Abstract

Methods: Patients were identified from the published literature using ‘PubMed’ databases using the terms ‘bevacizumab’ or ‘Avastin’, ‘reversible encephalopathy’, ‘RPLS’ and ‘RPES’ from January 2006 to December 2012, who developed RPLS (RPES) features within 3 weeks of bevacizumab treatment, who had brain imaging findings of focal vasogenic edema and radiologic proof of reversibility. Results: To date, a total of 14 cases of RPLS following the administration of bevacizumab have been reported in the literature. The mean age at presentation of these patients was 54 years (range 4-74 years), four of whom were men and eight women including three patients with breast cancer. Headaches (n = 8), seizures (n =7), visual disturbances (n = 7) and nausea and vomiting (n = 5) were the common presenting symptoms. In a majority of patients, an increase in blood pressure from their baseline values was observed during their hospitalization. RPLS occurred in two patients who received bevacizumab as monotherapy and the rest had received bevacizumab in combination with other chemotherapeutic agents (oxaliplatin, n = 5; fluorouracil, n = 4; leucovorin, n = 3; gemcitabine, n = 2; doxorubicin, n = 2; paclitaxel, n = 1; carboplatin, n = 1; capecitabine, n = 1; and irinotecan, n = 1). In all these patients, PRES resolved following withdrawal of bevacizumab and strict control of blood pressure except one patient who had carcinomatous meningitis.
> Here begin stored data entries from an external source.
-- pv_equiv track=rewrite | github.com/SangmyungUm/Programmers | 프로그래머스/Lv.0/181926. 수 조작하기 1/수 조작하기 1.py | solution
-- ===== SOURCE A (Python) =====
-- def solution(n, control):
--     answer = n
--     for i in control:
--         if i == "w":
--             answer += 1
--         if i == "s":
--             answer += -1
--         if i == "d":
--             answer += 10
--         if i == "a":
--             answer += -10
--     return answer
-- ===== SOURCE B (Python) =====
-- def solution(n, control):
--     return (n + control.count("w") - control.count("s")
--               + 10 * control.count("d") - 10 * control.count("a"))
-- ===== Notes on version B (the rewrite author's own statement) =====
-- stated objective: idiomatic
-- what changed: Replaces the per-character accumulation loop with four str.count tallies combined in one closed-form arithmetic expression.
import Mathlib
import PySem

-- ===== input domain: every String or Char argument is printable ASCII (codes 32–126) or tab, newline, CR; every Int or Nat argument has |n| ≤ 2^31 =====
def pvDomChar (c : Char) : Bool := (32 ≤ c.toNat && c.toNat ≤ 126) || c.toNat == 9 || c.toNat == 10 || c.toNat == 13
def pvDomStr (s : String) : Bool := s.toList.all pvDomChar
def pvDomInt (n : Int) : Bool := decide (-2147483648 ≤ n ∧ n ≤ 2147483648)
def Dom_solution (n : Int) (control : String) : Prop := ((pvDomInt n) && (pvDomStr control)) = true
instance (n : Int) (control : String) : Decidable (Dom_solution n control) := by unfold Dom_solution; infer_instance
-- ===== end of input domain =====

-- B replaces A's per-character accumulation loop with four str.count tallies combined in one arithmetic expression (idiomatic).

-- ===== PORT A =====
-- one loop step: the four sequential 'if' statements of A's body
def solutionStep (answer : Int) (i : Char) : Int :=
  let answer := if i == 'w' then answer + 1 else answer
  let answer := if i == 's' then answer + (-1) else answer
  let answer := if i == 'd' then answer + 10 else answer
  let answer := if i == 'a' then answer + (-10) else answer
  answer

def solution (n : Int) (control : String) : Int :=
  control.toList.foldl solutionStep n

-- ===== PORT B =====
def solution_alt (n : Int) (control : String) : Int :=
  n + (PySem.Str.count control "w" : Int) - (PySem.Str.count control "s" : Int)
    + 10 * (PySem.Str.count control "d" : Int) - 10 * (PySem.Str.count control "a" : Int)

-- ===== PRECONDITION & SPEC =====
def Spec_solution (n : Int) (control : String) (out : Int) : Prop := out = solution_alt n control
instance (n : Int) (control : String) (out : Int) : Decidable (Spec_solution n control out) := by unfold Spec_solution; infer_instance

-- ===== CLAIM (what is proved, stated in full; the proofs are below) =====
def Claim_equal_solution : Prop := ∀ (n : Int) (control : String), Dom_solution n control → Spec_solution n control (solution n control)

-- ===== LEMMAS AND PROOFS =====

-- Chars.count with a one-character needle is List.count
theorem count_go_singleton (c : Char) (l : List Char) (fuel : Nat) (acc : Nat)
    (h : l.length ≤ fuel) :
    PySem.Chars.count.go [c] fuel l acc = acc + l.count c := by
  induction l generalizing fuel acc with
  | nil => cases fuel <;> simp [PySem.Chars.count.go]
  | cons hd t ih =>
    cases fuel with
    | zero => simp at h
    | succ f =>
      simp only [List.length_cons, Nat.succ_le_succ_iff] at h
      by_cases hc : hd = c
      · subst hc
        simp only [PySem.Chars.count.go]
        rw [if_pos (by simp [List.isPrefixOf])]
        simp only [List.length_singleton, List.drop_one, List.tail_cons]
        rw [ih f (acc + 1) h]
        simp
        omega
      · simp only [PySem.Chars.count.go]
        rw [if_neg (by simp [List.isPrefixOf]; exact fun h' => hc h'.symm)]
        rw [ih f acc h]
        simp [hc]

theorem str_count_singleton (s : String) (c : Char) :
    PySem.Str.count s (String.ofList [c]) = s.toList.count c := by
  rw [PySem.Str.count_eq]
  have hmk : (String.ofList [c]).toList = [c] := by simp
  rw [show (String.ofList [c]) = String.ofList [c] from rfl] -- same function
  rw [hmk]
  unfold PySem.Chars.count
  simp only [List.isEmpty_cons, Bool.false_eq_true, if_false]
  rw [count_go_singleton c s.toList s.toList.length 0 (le_refl _)]
  omega

theorem foldl_step (n : Int) (l : List Char) :
    l.foldl solutionStep n =
      n + (l.count 'w' : Int) - (l.count 's' : Int)
        + 10 * (l.count 'd' : Int) - 10 * (l.count 'a' : Int) := by
  induction l generalizing n with
  | nil => simp
  | cons hd t ih =>
    simp only [List.foldl_cons, ih, List.count_cons]
    unfold solutionStep
    by_cases hw : hd = 'w' <;> by_cases hs : hd = 's' <;> by_cases hd' : hd = 'd' <;> by_cases ha : hd = 'a' <;>
      simp_all <;> ring

-- ===== VERDICT (by name: the statement is the Claim_ definition above) =====
theorem solution_spec : Claim_equal_solution := by
  intro n control _
  unfold Spec_solution solution solution_alt
  rw [foldl_step]
  have hw := str_count_singleton control 'w'
  have hs := str_count_singleton control 's'
  have hd := str_count_singleton control 'd'
  have ha := str_count_singleton control 'a'
  simp only [show String.ofList ['w'] = "w" from rfl, show String.ofList ['s'] = "s" from rfl,
    show String.ofList ['d'] = "d" from rfl, show String.ofList ['a'] = "a" from rfl] at hw hs hd ha
  rw [hw, hs, hd, ha]
-- pv_equiv track=rewrite | github.com/ielab/Reproduce-chunking-2026 | src/encoders/late_encoder.py | _get_document_range_by_doc_id
-- ===== SOURCE A (Python) =====
-- from typing import List, Dict, Tuple
--
-- def _get_document_range_by_doc_id(doc_id_list: List[str]) -> Dict[str, Dict[str, int]]:
--     """
--     For this method, we must ensure that chunks split from one document have the same doc id.
--     :return {doc_id: {'start': int, 'end': int}, ...}
--     """
--
--     document_range = {}
--     for idx, doc_id in enumerate(doc_id_list):
--         if doc_id not in document_range:
--             document_range[doc_id] = {'start': idx, 'end': idx+1}
--         else:
--             document_range[doc_id]['end'] = idx + 1
--
--     return document_range
-- ===== SOURCE B (Python) =====
-- from typing import List, Dict
--
--
-- def _get_document_range_by_doc_id(doc_id_list: List[str]) -> Dict[str, Dict[str, int]]:
--     # Two separate passes: a forward pass records each doc_id's first index
--     # (in first-occurrence order), a reverse pass records last index + 1.
--     starts = {}
--     for idx, doc_id in enumerate(doc_id_list):
--         if doc_id not in starts:
--             starts[doc_id] = idx
--     ends = {}
--     for idx, doc_id in reversed(list(enumerate(doc_id_list))):
--         if doc_id not in ends:
--             ends[doc_id] = idx + 1
--     return {doc_id: {'start': s, 'end': ends[doc_id]} for doc_id, s in starts.items()}
-- ===== Notes on version B (the rewrite author's own statement) =====
-- stated objective: alternative
-- what changed: Replaces the single fold that mutates each entry's 'end' on every repeat occurrence with two independent first-seen passes (forward for starts, reversed for ends) merged at the end in first-occurrence order.
import Mathlib
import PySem

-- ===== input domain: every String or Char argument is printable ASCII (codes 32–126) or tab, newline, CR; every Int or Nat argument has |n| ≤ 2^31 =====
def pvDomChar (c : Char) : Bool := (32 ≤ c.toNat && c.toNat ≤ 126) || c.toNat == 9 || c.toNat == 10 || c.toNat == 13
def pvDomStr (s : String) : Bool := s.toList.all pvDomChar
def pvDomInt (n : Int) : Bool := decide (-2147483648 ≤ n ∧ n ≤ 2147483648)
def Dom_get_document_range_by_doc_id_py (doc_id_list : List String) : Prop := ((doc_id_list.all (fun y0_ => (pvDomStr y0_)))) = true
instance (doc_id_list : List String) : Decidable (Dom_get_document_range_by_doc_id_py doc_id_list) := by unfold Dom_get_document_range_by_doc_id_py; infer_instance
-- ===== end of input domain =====

-- B replaces A's single mutate-as-you-go fold by two independent first-seen passes
-- (forward for starts, reversed for ends) merged in first-occurrence order (objective: alternative).


-- ===== PORT A =====
-- A: one fold over enumerate(doc_id_list); new key → insert {'start': idx, 'end': idx+1},
-- seen key → overwrite its inner 'end' (ported as insert of the updated inner dict, d[k]['end'] = idx+1).
def get_document_range_by_doc_id_py (doc_id_list : List String) : List (String × List (String × Int)) :=
  let document_range : PySem.Dict String (PySem.Dict String Int) :=
    (PySem.List.enumerate doc_id_list).foldl
      (fun d p =>
        if d.contains p.2 = false then
          d.insert p.2 (PySem.Dict.ofList [("start", p.1), ("end", p.1 + 1)])
        else
          d.insert p.2 ((d.getD p.2 PySem.Dict.empty).insert "end" (p.1 + 1)))
      PySem.Dict.empty
  document_range.items.map (fun q => (q.1, q.2.items))

-- ===== PORT B =====
def get_document_range_by_doc_id_py_alt (doc_id_list : List String) : List (String × List (String × Int)) :=
  let starts : PySem.Dict String Int :=
    (PySem.List.enumerate doc_id_list).foldl
      (fun d p => if d.contains p.2 = false then d.insert p.2 p.1 else d) PySem.Dict.empty
  let ends : PySem.Dict String Int :=
    ((PySem.List.enumerate doc_id_list).reverse).foldl
      (fun d p => if d.contains p.2 = false then d.insert p.2 (p.1 + 1) else d) PySem.Dict.empty
  -- ends[doc_id]: the key is always present (every starts key occurs in the list); getD is exact here
  starts.items.map (fun q => (q.1, [("start", q.2), ("end", ends.getD q.1 0)]))

-- ===== PRECONDITION & SPEC =====
def Spec_get_document_range_by_doc_id_py (doc_id_list : List String) (out : List (String × List (String × Int))) : Prop := out = get_document_range_by_doc_id_py_alt doc_id_list
instance (doc_id_list : List String) (out : List (String × List (String × Int))) : Decidable (Spec_get_document_range_by_doc_id_py doc_id_list out) := by unfold Spec_get_document_range_by_doc_id_py; infer_instance

-- ===== CLAIM (what is proved, stated in full; the proofs are below) =====
def Claim_equal_get_document_range_by_doc_id_py : Prop := ∀ (doc_id_list : List String), Dom_get_document_range_by_doc_id_py doc_id_list → Spec_get_document_range_by_doc_id_py doc_id_list (get_document_range_by_doc_id_py doc_id_list)

-- ===== LEMMAS AND PROOFS =====

-- last occurrence's index + 1 of y in xs (0 if absent): proof-side characterisation of the 'end' field
def pvLastEnd (xs : List String) (y : String) : Int :=
  (((PySem.List.enumerate xs).reverse.find? (fun p => p.2 == y)).map (fun p => p.1 + 1)).getD 0

-- A's fold accumulator
def pvAfold (xs : List String) : PySem.Dict String (PySem.Dict String Int) :=
  (PySem.List.enumerate xs).foldl
    (fun d p =>
      if d.contains p.2 = false then
        d.insert p.2 (PySem.Dict.ofList [("start", p.1), ("end", p.1 + 1)])
      else
        d.insert p.2 ((d.getD p.2 PySem.Dict.empty).insert "end" (p.1 + 1)))
    PySem.Dict.empty

-- B's starts accumulator
def pvSfold (xs : List String) : PySem.Dict String Int :=
  (PySem.List.enumerate xs).foldl
    (fun d p => if d.contains p.2 = false then d.insert p.2 p.1 else d) PySem.Dict.empty

lemma pv_ends_get? (l : List (Int × String)) (acc : PySem.Dict String Int) (y : String) :
    (l.foldl (fun d p => if d.contains p.2 = false then d.insert p.2 (p.1 + 1) else d) acc).get? y
      = (acc.get? y).or ((l.find? (fun p => p.2 == y)).map (fun p => p.1 + 1)) := by
  induction l generalizing acc with
  | nil => simp
  | cons p t ih =>
    simp only [List.foldl_cons]
    by_cases hy : p.2 = y
    · subst hy
      rw [List.find?_cons_of_pos (by simp)]
      by_cases hc : acc.contains p.2 = false
      · simp only [hc, Bool.true_eq_false, Bool.false_eq_true, reduceIte]
        rw [ih, PySem.Dict.get?_insert_self]
        have h1 : (acc.get? p.2).isSome = false := by
          rw [← PySem.Dict.contains_eq_isSome_get?]; exact hc
        have hnone : acc.get? p.2 = none := by
          cases h : acc.get? p.2 with
          | none => rfl
          | some v => rw [h] at h1; simp at h1
        simp [hnone]
      · simp only [hc, Bool.true_eq_false, Bool.false_eq_true, reduceIte]
        rw [ih]
        have h1 : (acc.get? p.2).isSome := by
          rw [← PySem.Dict.contains_eq_isSome_get?]; simpa using hc
        obtain ⟨v, hv⟩ := Option.isSome_iff_exists.mp h1
        simp [hv]
    · rw [List.find?_cons_of_neg (by simp [hy])]
      by_cases hc : acc.contains p.2 = false
      · simp only [hc, Bool.true_eq_false, Bool.false_eq_true, reduceIte]
        rw [ih, PySem.Dict.get?_insert_of_ne _ _ (fun h : y = p.2 => hy h.symm)]
      · simp only [hc, Bool.true_eq_false, Bool.false_eq_true, reduceIte]
        rw [ih]

lemma pv_lastEnd_snoc (xs : List String) (x y : String) :
    pvLastEnd (xs ++ [x]) y
      = if x = y then (xs.length : Int) + 1 else pvLastEnd xs y := by
  unfold pvLastEnd
  rw [PySem.List.enumerate_append]
  simp only [List.reverse_append]
  by_cases h : x = y <;> simp [PySem.List.enumerate, List.find?, h]

lemma pv_nodup_keys_Sfold (xs : List String) : (pvSfold xs).keys.Nodup := by
  unfold pvSfold
  induction xs using List.reverseRecOn with
  | nil => simp [PySem.List.enumerate]
  | append_singleton t x ih =>
    rw [PySem.List.enumerate_append, List.foldl_append]
    simp only [PySem.List.enumerate, List.foldl_cons, List.foldl_nil]
    by_cases hc : ((PySem.List.enumerate t).foldl
        (fun d p => if d.contains p.2 = false then d.insert p.2 p.1 else d)
        PySem.Dict.empty).contains x = false
    · simp only [hc, Bool.true_eq_false, Bool.false_eq_true, reduceIte]
      rw [PySem.Dict.keys_insert_of_not_contains _ _ hc]
      refine List.Nodup.append ih (by simp) ?_
      intro a ha hb
      simp only [List.mem_singleton] at hb
      subst hb
      rw [← PySem.Dict.contains_iff_mem_keys] at ha
      simp [ha] at hc
    · simp [hc, ih]

-- the main invariant: A's accumulator items are B's starts items decorated with start/lastEnd
lemma pv_main (xs : List String) :
    (pvAfold xs).items
      = (pvSfold xs).items.map
          (fun q => (q.1, PySem.Dict.ofList [("start", q.2), ("end", pvLastEnd xs q.1)])) := by
  induction xs using List.reverseRecOn with
  | nil => rfl
  | append_singleton t x ih =>
    have hkeys : (pvAfold t).keys = (pvSfold t).keys := by
      simp only [PySem.Dict.keys, ih, List.map_map]
      rfl
    have hstep : ∀ (y : String),
        (pvAfold t).contains y = (pvSfold t).contains y := by
      intro y
      rw [PySem.Dict.contains_eq_decide_mem_keys, PySem.Dict.contains_eq_decide_mem_keys, hkeys]
    have hA : pvAfold (t ++ [x])
        = (if (pvAfold t).contains x = false then
            (pvAfold t).insert x (PySem.Dict.ofList [("start", (t.length : Int)), ("end", (t.length : Int) + 1)])
          else
            (pvAfold t).insert x (((pvAfold t).getD x PySem.Dict.empty).insert "end" ((t.length : Int) + 1))) := by
      unfold pvAfold
      rw [PySem.List.enumerate_append, List.foldl_append]
      simp [PySem.List.enumerate]
    have hS : pvSfold (t ++ [x])
        = (if (pvSfold t).contains x = false then (pvSfold t).insert x (t.length : Int) else pvSfold t) := by
      unfold pvSfold
      rw [PySem.List.enumerate_append, List.foldl_append]
      simp [PySem.List.enumerate]
    by_cases hc : (pvSfold t).contains x = false
    · -- fresh key: both sides append
      rw [hA, hS]
      rw [hstep x]
      simp only [hc, Bool.true_eq_false, Bool.false_eq_true, reduceIte]
      rw [PySem.Dict.items_insert_of_not_contains _ _ (by rw [hstep x]; exact hc),
          PySem.Dict.items_insert_of_not_contains _ _ hc]
      rw [ih, List.map_append]
      congr 1
      · apply List.map_congr_left
        intro q hq
        have hqx : q.1 ≠ x := by
          intro h
          have : x ∈ (pvSfold t).keys := by
            rw [← h]
            exact PySem.Dict.mem_keys_of_mem_items _ hq
          rw [← PySem.Dict.contains_iff_mem_keys] at this
          simp [this] at hc
        rw [pv_lastEnd_snoc, if_neg (fun h : x = q.1 => hqx h.symm)]
      · simp [pv_lastEnd_snoc]
    · -- seen key: A overwrites the inner 'end'; starts unchanged
      rw [hA, hS]
      rw [hstep x]
      simp only [hc, Bool.true_eq_false, Bool.false_eq_true, reduceIte]
      -- the existing entry of x in starts
      have hxmem : x ∈ (pvSfold t).keys := by
        rw [← PySem.Dict.contains_iff_mem_keys]
        simpa using hc
      rw [PySem.Dict.items_insert_of_contains _ _ (by rw [hstep x]; simpa using hc)]
      rw [ih, List.map_map]
      apply List.map_congr_left
      intro q hq
      by_cases hqx : q.1 = x
      · have hgd : (pvAfold t).getD x PySem.Dict.empty
            = PySem.Dict.ofList [("start", q.2), ("end", pvLastEnd t q.1)] := by
          subst hqx
          apply PySem.Dict.getD_of_mem_items
          · rw [ih]
            exact List.mem_map_of_mem hq
          · rw [hkeys]; exact pv_nodup_keys_Sfold t
        simp only [Function.comp, hqx, beq_self_eq_true, reduceIte, hgd]
        rw [pv_lastEnd_snoc]
        subst hqx
        simp
        rfl
      · simp only [Function.comp, beq_iff_eq, hqx, reduceIte]
        rw [pv_lastEnd_snoc, if_neg (fun h : x = q.1 => hqx h.symm)]

-- ===== VERDICT (by name: the statement is the Claim_ definition above) =====
theorem get_document_range_by_doc_id_py_spec : Claim_equal_get_document_range_by_doc_id_py := by
  intro xs _
  unfold Spec_get_document_range_by_doc_id_py
  unfold get_document_range_by_doc_id_py get_document_range_by_doc_id_py_alt
  simp only []
  rw [show ((PySem.List.enumerate xs).foldl
      (fun d p =>
        if d.contains p.2 = false then
          d.insert p.2 (PySem.Dict.ofList [("start", p.1), ("end", p.1 + 1)])
        else
          d.insert p.2 ((d.getD p.2 PySem.Dict.empty).insert "end" (p.1 + 1)))
      PySem.Dict.empty) = pvAfold xs from rfl]
  rw [pv_main, List.map_map]
  apply List.map_congr_left
  intro q hq
  have hends : ((((PySem.List.enumerate xs).reverse).foldl
      (fun d p => if d.contains p.2 = false then d.insert p.2 (p.1 + 1) else d)
      PySem.Dict.empty)).getD q.1 0 = pvLastEnd xs q.1 := by
    rw [PySem.Dict.getD_eq_get?_getD, pv_ends_get?]
    simp [pvLastEnd]
  simp only [Function.comp]
  rw [hends]
  rfl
Two patients also received prednisolone and mannitol as part of their treatment for RPLS. Conclusions: A high level of suspicion for RPLS is advisable in patients who develop headache, confusion or visual disturbances during bevacizumab treatment, either as monotherapy or in combination with other chemotherapeutic agents. These data support the need for close vigilance of neurological features and blood pressure monitoring of patients undergoing bevacizumab treatment. Prompt withdrawal of bevacizumab and blood pressure control appear to portend favorable outcomes in these patients.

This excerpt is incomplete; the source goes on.